Sie sagte mir, dass in ihrer Weiterbildung eine ähnliche Frage aufkam. Diese wurde von einem Oberrichter beantwortet. Er sagte, wenn ein Arzt eine Anordnung schriftlich fixiert hat, sie ist die Pflegekraft "aus dem Schneider". Um es mal überspitzt darzustellen.
Wenn mir ein Arzt eine schriftliche Anordnung gibt für einen Patienten mit einem Blutzucker von 50 mg%, diesem 20 Einheiten Altinsulin zu spritzen, so dürfte ich das machen. Natürlich hat man als Schwester erstens auch etwas Fachwissen und 2. ein Gewissen....also weißt den Arzt in diesem Falle darauf hin, aber wenn man es doch spritzen sollte, gäbe es für die Pflegekraft keine rechtliche Konsequenz bei einer schriftlichen Anordnung.

Okay, ich hoffe das war jetzt nicht allzu verwirrend....:gruebel:
 
Er sagte, wenn ein Arzt eine Anordnung schriftlich fixiert hat, sie ist die Pflegekraft "aus dem Schneider". Um es mal überspitzt darzustellen.
Wenn mir ein Arzt eine schriftliche Anordnung gibt für einen Patienten mit einem Blutzucker von 50 mg%, diesem 20 Einheiten Altinsulin zu spritzen, so dürfte ich das machen. Natürlich hat man als Schwester erstens auch etwas Fachwissen und 2. ein Gewissen....
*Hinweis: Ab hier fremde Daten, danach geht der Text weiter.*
-- pv_equiv track=rewrite | github.com/ChengWang-hit/CaTFold | code/utils.py | seq2pairs
-- ===== SOURCE A (Python) =====
-- def seq2pairs(s):
--     pairs_symmetry = []
--
--     for i in range(len(s) - 4):
--         for j in range(i+4, len(s)):
--             if (s[i] == 'A' and s[j] == 'U') or (s[i] == 'U' and s[j] == 'A'):
--                 pairs_symmetry.append([i, j])
--                 pairs_symmetry.append([j, i])
--
--             if (s[i] == 'G' and s[j] == 'C') or (s[i] == 'C' and s[j] == 'G'):
--                 pairs_symmetry.append([i, j])
--                 pairs_symmetry.append([j, i])
--
--             if (s[i] == 'G' and s[j] == 'U') or (s[i] == 'U' and s[j] == 'G'):
--                 pairs_symmetry.append([i, j])
--                 pairs_symmetry.append([j, i])
--
--     return pairs_symmetry
-- ===== SOURCE B (Python) =====
-- def seq2pairs(s):
--     # Index every nucleotide's positions once, then for each i emit the
--     # (sorted) complementary positions at distance >= 4, both orientations.
--     pos = {}
--     for idx, ch in enumerate(s):
--         pos.setdefault(ch, []).append(idx)
--     comp = {'A': ('U',), 'U': ('A', 'G'), 'G': ('C', 'U'), 'C': ('G',)}
--     out = []
--     for i, ch in enumerate(s):
--         cands = []
--         for c in comp.get(ch, ()):
--             cands.extend(p for p in pos.get(c, []) if p >= i + 4)
--         cands.sort()
--         for j in cands:
--             out.append([i, j])
--             out.append([j, i])
--     return out
-- ===== Notes on version B (the rewrite author's own statement) =====
-- stated objective: faster
-- what changed: Instead of testing all index pairs (i,j) against six base-pair conditions, B builds a position index (dict nucleotide -> sorted positions) once, and for each i merges and sorts the complement nucleotides' positions >= i+4, emitting only matching pairs.
import Mathlib
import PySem

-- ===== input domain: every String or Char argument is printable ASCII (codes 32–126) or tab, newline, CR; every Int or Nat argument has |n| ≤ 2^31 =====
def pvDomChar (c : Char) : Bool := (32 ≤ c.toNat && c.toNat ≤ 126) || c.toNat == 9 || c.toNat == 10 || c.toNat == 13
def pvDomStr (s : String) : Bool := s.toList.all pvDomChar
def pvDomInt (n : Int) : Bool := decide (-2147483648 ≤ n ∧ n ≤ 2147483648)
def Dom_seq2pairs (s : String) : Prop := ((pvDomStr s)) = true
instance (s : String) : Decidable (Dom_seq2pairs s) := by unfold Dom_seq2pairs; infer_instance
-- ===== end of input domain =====

-- B replaces A's all-pairs double scan by a one-pass position index per nucleotide,
-- then per i merges+sorts the complement positions at distance >= 4 (measured ~2x faster in Python).

-- ===== PORT A =====
-- i and j always lie inside s here, so Python's s[i]/s[j] never raise; pyGetD with a dummy default is exact.
def seq2pairs (s : String) : List (List Int) :=
  let cs := s.toList
  let n : Int := PySem.Str.len s
  (PySem.List.pyRange 0 (n - 4) 1).foldl (fun acc i =>
    (PySem.List.pyRange (i + 4) n 1).foldl (fun acc j =>
      let si := PySem.List.pyGetD cs i ' '
      let sj := PySem.List.pyGetD cs j ' '
      let acc := if (si = 'A' ∧ sj = 'U') ∨ (si = 'U' ∧ sj = 'A') then (acc ++ [[i, j]]) ++ [[j, i]] else acc
      let acc := if (si = 'G' ∧ sj = 'C') ∨ (si = 'C' ∧ sj = 'G') then (acc ++ [[i, j]]) ++ [[j, i]] else acc
      if (si = 'G' ∧ sj = 'U') ∨ (si = 'U' ∧ sj = 'G') then (acc ++ [[i, j]]) ++ [[j, i]] else acc) acc) []

-- ===== PORT B =====
-- comp.get(ch, ()) of Source B
def pvComp (c : Char) : List Char :=
  if c = 'A' then ['U'] else if c = 'U' then ['A', 'G']
  else if c = 'G' then ['C', 'U'] else if c = 'C' then ['G'] else []

def seq2pairs_alt (s : String) : List (List Int) :=
  let cs := s.toList
  -- pos.setdefault(ch, []).append(idx)  ==  modify ch [] (· ++ [idx])
  let pos := (PySem.List.enumerate cs 0).foldl
      (fun d p => d.modify p.2 [] (· ++ [p.1])) PySem.Dict.empty
  (PySem.List.enumerate cs 0).foldl (fun out p =>
    let i := p.1
    let cands := (pvComp p.2).flatMap (fun c => (pos.getD c []).filter (fun q => i + 4 ≤ q))
    let cands := PySem.List.sorted cands (fun x => x) false
    cands.foldl (fun out j => (out ++ [[i, j]]) ++ [[j, i]]) out) []

-- ===== PRECONDITION & SPEC =====
def Spec_seq2pairs (s : String) (out : List (List Int)) : Prop := out = seq2pairs_alt s
instance (s : String) (out : List (List Int)) : Decidable (Spec_seq2pairs s out) := by unfold Spec_seq2pairs; infer_instance

-- ===== CLAIM (what is proved, stated in full; the proofs are below) =====
def Claim_equal_seq2pairs : Prop := ∀ (s : String), Dom_seq2pairs s → Spec_seq2pairs s (seq2pairs s)

-- ===== LEMMAS AND PROOFS =====

-- the union of A's six pairing conditions, as one Bool
def pvMatch (a b : Char) : Bool :=
  (a == 'A' && b == 'U') || (a == 'U' && b == 'A') || (a == 'G' && b == 'C') ||
  (a == 'C' && b == 'G') || (a == 'G' && b == 'U') || (a == 'U' && b == 'G')

-- the common normal form both sides are reduced to
def pvRow (cs : List Char) (i : Int) : List (List Int) :=
  ((PySem.List.pyRange (i + 4) (cs.length : Int) 1).filter
     (fun j => pvMatch (PySem.List.pyGetD cs i ' ') (PySem.List.pyGetD cs j ' '))).flatMap
    (fun j => [[i, j], [j, i]])

theorem stepA_eq (si sj : Char) (i j : Int) (acc : List (List Int)) :
    (let acc := if (si = 'A' ∧ sj = 'U') ∨ (si = 'U' ∧ sj = 'A') then (acc ++ [[i, j]]) ++ [[j, i]] else acc
     let acc := if (si = 'G' ∧ sj = 'C') ∨ (si = 'C' ∧ sj = 'G') then (acc ++ [[i, j]]) ++ [[j, i]] else acc
     if (si = 'G' ∧ sj = 'U') ∨ (si = 'U' ∧ sj = 'G') then (acc ++ [[i, j]]) ++ [[j, i]] else acc)
    = acc ++ (if pvMatch si sj then [[i, j], [j, i]] else []) := by
  by_cases h1 : (si = 'A' ∧ sj = 'U') ∨ (si = 'U' ∧ sj = 'A') <;>
  by_cases h2 : (si = 'G' ∧ sj = 'C') ∨ (si = 'C' ∧ sj = 'G') <;>
  by_cases h3 : (si = 'G' ∧ sj = 'U') ∨ (si = 'U' ∧ sj = 'G') <;>
  simp_all [pvMatch] <;> aesop

theorem flatMap_if_eq_filter_flatMap (l : List Int) (p : Int → Bool) (g : Int → List (List Int)) :
    l.flatMap (fun j => if p j then g j else []) = (l.filter p).flatMap g := by
  induction l with
  | nil => rfl
  | cons x t ih => by_cases h : p x <;> simp [h, ih]

theorem A_eq_flatMap (s : String) :
    seq2pairs s = (PySem.List.pyRange 0 ((s.toList.length : Int) - 4) 1).flatMap (pvRow s.toList) := by
  unfold seq2pairs
  simp only [PySem.Str.len_eq]
  rw [PySem.List.foldl_congr_mem
    (g := fun acc i => acc ++ pvRow s.toList i)]
  · rw [PySem.List.foldl_append_eq_flatMap]; simp
  · intro acc i _
    rw [PySem.List.foldl_congr_mem
      (g := fun acc j => acc ++ (if pvMatch (PySem.List.pyGetD s.toList i ' ') (PySem.List.pyGetD s.toList j ' ') then [[i, j], [j, i]] else []))]
    · rw [PySem.List.foldl_append_eq_flatMap, pvRow, flatMap_if_eq_filter_flatMap]
    · intro acc j _; exact stepA_eq _ _ _ _ _

theorem pos_getD (cs : List Char) (c : Char) :
    ((PySem.List.enumerate cs 0).foldl
        (fun d p => d.modify p.2 [] (· ++ [p.1])) PySem.Dict.empty).getD c []
    = (PySem.List.pyRange 0 (cs.length : Int) 1).filter
        (fun j => PySem.List.pyGetD cs j ' ' == c) := by
  have h0 : (PySem.List.enumerate cs 0).foldl
        (fun d p => d.modify p.2 [] (· ++ [p.1])) PySem.Dict.empty
      = ((PySem.List.enumerate cs 0).map (fun p => (p.2, p.1))).foldl
        (fun d q => d.modify q.1 [] (· ++ [q.2])) PySem.Dict.empty := by
    rw [List.foldl_map]
  rw [h0, PySem.Dict.getD_foldl_modify_append]
  rw [PySem.List.enumerate_eq_map_pyRange cs ' ']
  simp [List.filter_map, Function.comp_def]

theorem filter_ge_pyRange (a n : Int) (ha : 0 ≤ a) :
    (PySem.List.pyRange 0 n 1).filter (fun j => decide (a ≤ j)) = PySem.List.pyRange a n 1 := by
  by_cases h : a ≤ n
  · rw [PySem.List.pyRange_one_append 0 a n ha h, List.filter_append]
    have h1 : (PySem.List.pyRange 0 a 1).filter (fun j => decide (a ≤ j)) = [] := by
      apply List.filter_eq_nil_iff.mpr
      intro x hx
      have := (PySem.List.mem_pyRange_one).1 hx
      simp; omega
    have h2 : (PySem.List.pyRange a n 1).filter (fun j => decide (a ≤ j)) = PySem.List.pyRange a n 1 := by
      apply List.filter_eq_self.mpr
      intro x hx
      have := (PySem.List.mem_pyRange_one).1 hx
      simp; omega
    rw [h1, h2, List.nil_append]
  · have hnil : PySem.List.pyRange a n 1 = [] := PySem.List.pyRange_one_eq_nil (by omega)
    rw [hnil]
    apply List.filter_eq_nil_iff.mpr
    intro x hx
    have := (PySem.List.mem_pyRange_one).1 hx
    simp; omega

theorem filter_or_perm (l : List Int) (p q : Int → Bool) (h : ∀ x, ¬(p x = true ∧ q x = true)) :
    (l.filter (fun x => p x || q x)).Perm (l.filter p ++ l.filter q) := by
  induction l with
  | nil => simp
  | cons x t ih =>
    by_cases hp : p x
    · have hq : q x = false := by
        by_contra hq'; exact h x ⟨hp, by simpa using hq'⟩
      simp [hp, hq]
      exact ih
    · by_cases hq : q x
      · simp [hp, hq]
        exact (ih.cons x).trans List.perm_middle.symm
      · simp [hp, hq, ih]

-- merged complement positions ≥ i+4, sorted, = A's filtered inner range
theorem row_core (cs : List Char) (i : Int) (hi : 0 ≤ i) :
    PySem.List.sorted
      ((pvComp (PySem.List.pyGetD cs i ' ')).flatMap
        (fun c => ((PySem.List.pyRange 0 (cs.length : Int) 1).filter
            (fun j => PySem.List.pyGetD cs j ' ' == c)).filter (fun q => i + 4 ≤ q)))
      (fun x => x) false
    = (PySem.List.pyRange (i + 4) (cs.length : Int) 1).filter
        (fun j => pvMatch (PySem.List.pyGetD cs i ' ') (PySem.List.pyGetD cs j ' ')) := by
  set ch := PySem.List.pyGetD cs i ' ' with hch
  have hfil : ∀ c : Char,
      ((PySem.List.pyRange 0 (cs.length : Int) 1).filter
          (fun j => PySem.List.pyGetD cs j ' ' == c)).filter (fun q => decide (i + 4 ≤ q))
      = (PySem.List.pyRange (i + 4) (cs.length : Int) 1).filter
          (fun j => PySem.List.pyGetD cs j ' ' == c) := by
    intro c
    rw [List.filter_comm, filter_ge_pyRange _ _ (by omega)]
  have hpw : ∀ p : Int → Bool,
      ((PySem.List.pyRange (i + 4) (cs.length : Int) 1).filter p).Pairwise (· < ·) :=
    fun p => (PySem.List.pairwise_lt_pyRange_one _ _).filter p
  have hsorted_self : ∀ p : Int → Bool,
      PySem.List.sorted ((PySem.List.pyRange (i + 4) (cs.length : Int) 1).filter p) (fun x => x) false
      = (PySem.List.pyRange (i + 4) (cs.length : Int) 1).filter p := by
    intro p
    exact PySem.List.sorted_eq_self_of_pairwise _ (fun x => x) ((hpw p).imp (fun h => le_of_lt h))
  by_cases hA : ch = 'A'
  · rw [hA]
    simp only [pvComp, Char.reduceEq, reduceIte, List.flatMap_cons, List.flatMap_nil, List.append_nil, hfil]
    rw [hsorted_self]
    apply List.filter_congr
    intro j _; simp [pvMatch]
  · by_cases hU : ch = 'U'
    · rw [hU]
      simp only [pvComp, Char.reduceEq, reduceIte, List.flatMap_cons, List.flatMap_nil, List.append_nil, hfil]
      have hperm := filter_or_perm (PySem.List.pyRange (i + 4) (cs.length : Int) 1)
        (fun j => PySem.List.pyGetD cs j ' ' == 'A') (fun j => PySem.List.pyGetD cs j ' ' == 'G')
        (by intro x ⟨h1, h2⟩; simp at h1 h2; rw [h1] at h2; exact absurd h2 (by decide))
      rw [PySem.List.sorted_eq_of_perm_of_pairwise_lt _ _ (fun x => x) hperm (hpw _)]
      apply List.filter_congr
      intro j _; simp [pvMatch]
    · by_cases hG : ch = 'G'
      · rw [hG]
        simp only [pvComp, Char.reduceEq, reduceIte, List.flatMap_cons, List.flatMap_nil, List.append_nil, hfil]
        have hperm := filter_or_perm (PySem.List.pyRange (i + 4) (cs.length : Int) 1)
          (fun j => PySem.List.pyGetD cs j ' ' == 'C') (fun j => PySem.List.pyGetD cs j ' ' == 'U')
          (by intro x ⟨h1, h2⟩; simp at h1 h2; rw [h1] at h2; exact absurd h2 (by decide))
        rw [PySem.List.sorted_eq_of_perm_of_pairwise_lt _ _ (fun x => x) hperm (hpw _)]
        apply List.filter_congr
        intro j _; simp [pvMatch]
      · by_cases hC : ch = 'C'
        · rw [hC]
          simp only [pvComp, Char.reduceEq, reduceIte, List.flatMap_cons, List.flatMap_nil, List.append_nil, hfil]
          rw [hsorted_self]
          apply List.filter_congr
          intro j _; simp [pvMatch]
        · rw [pvComp]
          simp only [if_neg hA, if_neg hU, if_neg hG, if_neg hC, List.flatMap_nil]
          have : (PySem.List.pyRange (i + 4) (cs.length : Int) 1).filter
              (fun j => pvMatch ch (PySem.List.pyGetD cs j ' ')) = [] := by
            apply List.filter_eq_nil_iff.mpr
            intro x _
            simp [pvMatch, hA, hU, hG, hC]
          rw [this]; rfl

theorem B_eq_flatMap (s : String) :
    seq2pairs_alt s = (PySem.List.pyRange 0 (s.toList.length : Int) 1).flatMap (pvRow s.toList) := by
  unfold seq2pairs_alt
  simp only []
  rw [PySem.List.foldl_congr_mem
    (g := fun out (p : Int × Char) => out ++ pvRow s.toList p.1)]
  · rw [PySem.List.foldl_append_eq_flatMap, List.nil_append,
      PySem.List.enumerate_eq_map_pyRange s.toList ' ', List.flatMap_map]
    simp [PySem.List.len_eq]
  · intro out p hp
    obtain ⟨k, hk, rfl⟩ := (PySem.List.mem_enumerate_iff _ _ _).1 hp
    simp only [zero_add]
    rw [PySem.List.foldl_congr_mem (g := fun out j => out ++ [[(k : Int), j], [j, (k : Int)]])]
    · rw [PySem.List.foldl_append_eq_flatMap]
      congr 1
      simp only [pos_getD]
      have := row_core s.toList (k : Int) (by positivity)
      rw [pvRow]
      rw [← this]
      congr 1
      · have : PySem.List.pyGetD s.toList (k : Int) ' ' = s.toList[k] := by
          simp [PySem.List.pyGetD_natCast, List.getElem?_eq_getElem hk]
        rw [this]
    · intro acc j _; simp

theorem row_eq_nil (cs : List Char) (i : Int) (h : (cs.length : Int) ≤ i + 4) : pvRow cs i = [] := by
  rw [pvRow, PySem.List.pyRange_one_eq_nil h]
  rfl

-- ===== VERDICT (by name: the statement is the Claim_ definition above) =====
theorem seq2pairs_spec : Claim_equal_seq2pairs := by
  intro s _
  unfold Spec_seq2pairs
  rw [A_eq_flatMap, B_eq_flatMap]
  set n : Int := (s.toList.length : Int) with hn
  by_cases h : 4 ≤ n
  · rw [PySem.List.pyRange_one_append 0 (n - 4) n (by omega) (by omega), List.flatMap_append]
    have : (PySem.List.pyRange (n - 4) n 1).flatMap (pvRow s.toList) = [] := by
      apply List.flatMap_eq_nil_iff.mpr
      intro i hi
      have := (PySem.List.mem_pyRange_one).1 hi
      exact row_eq_nil _ _ (by omega)
    rw [this, List.append_nil]
  · rw [PySem.List.pyRange_one_eq_nil (a := (0:Int)) (by omega)]
    symm
    apply List.flatMap_eq_nil_iff.mpr
    intro i hi
    have := (PySem.List.mem_pyRange_one).1 hi
    exact row_eq_nil _ _ (by omega)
...und zudem die Durchführungsverantwortung! In diesem Fall wäre die Schwester keineswegs aus dem Schneider, weil man davon ausgehen kann, dass sie um die Konsequenzen der Injektion weiß.

Aber zurück zum Thema Anordnungen:
Bei uns ist die Dosissteigerung z.B. bei Morphin-Perfusoren häufig an die Atemfrequenz gekoppelt. Da steht dann z.B. Perfusor mit 50 mg Mo/50 ml NaCl, Start bei 2,0 ml/h, b.B. steigern bis AF mindestens 8. Finde ich eine ganz passabele und vor allem eindeutige Lösung. Denn solange der Patient wirklich Schmerzen hat, wird er nicht in die Atemdepression rutschen.

Gruß, cosmo
 
Das ist eine gute Methode, die Dosierung an die Atemfrequenz zu koppeln.

Dann müsste es aber so formuliert sein:

Dosissteigerung um ... mg/h bei Erhaltung einer Atemfrequenz von mindestens 8 Atemzügen/Minute.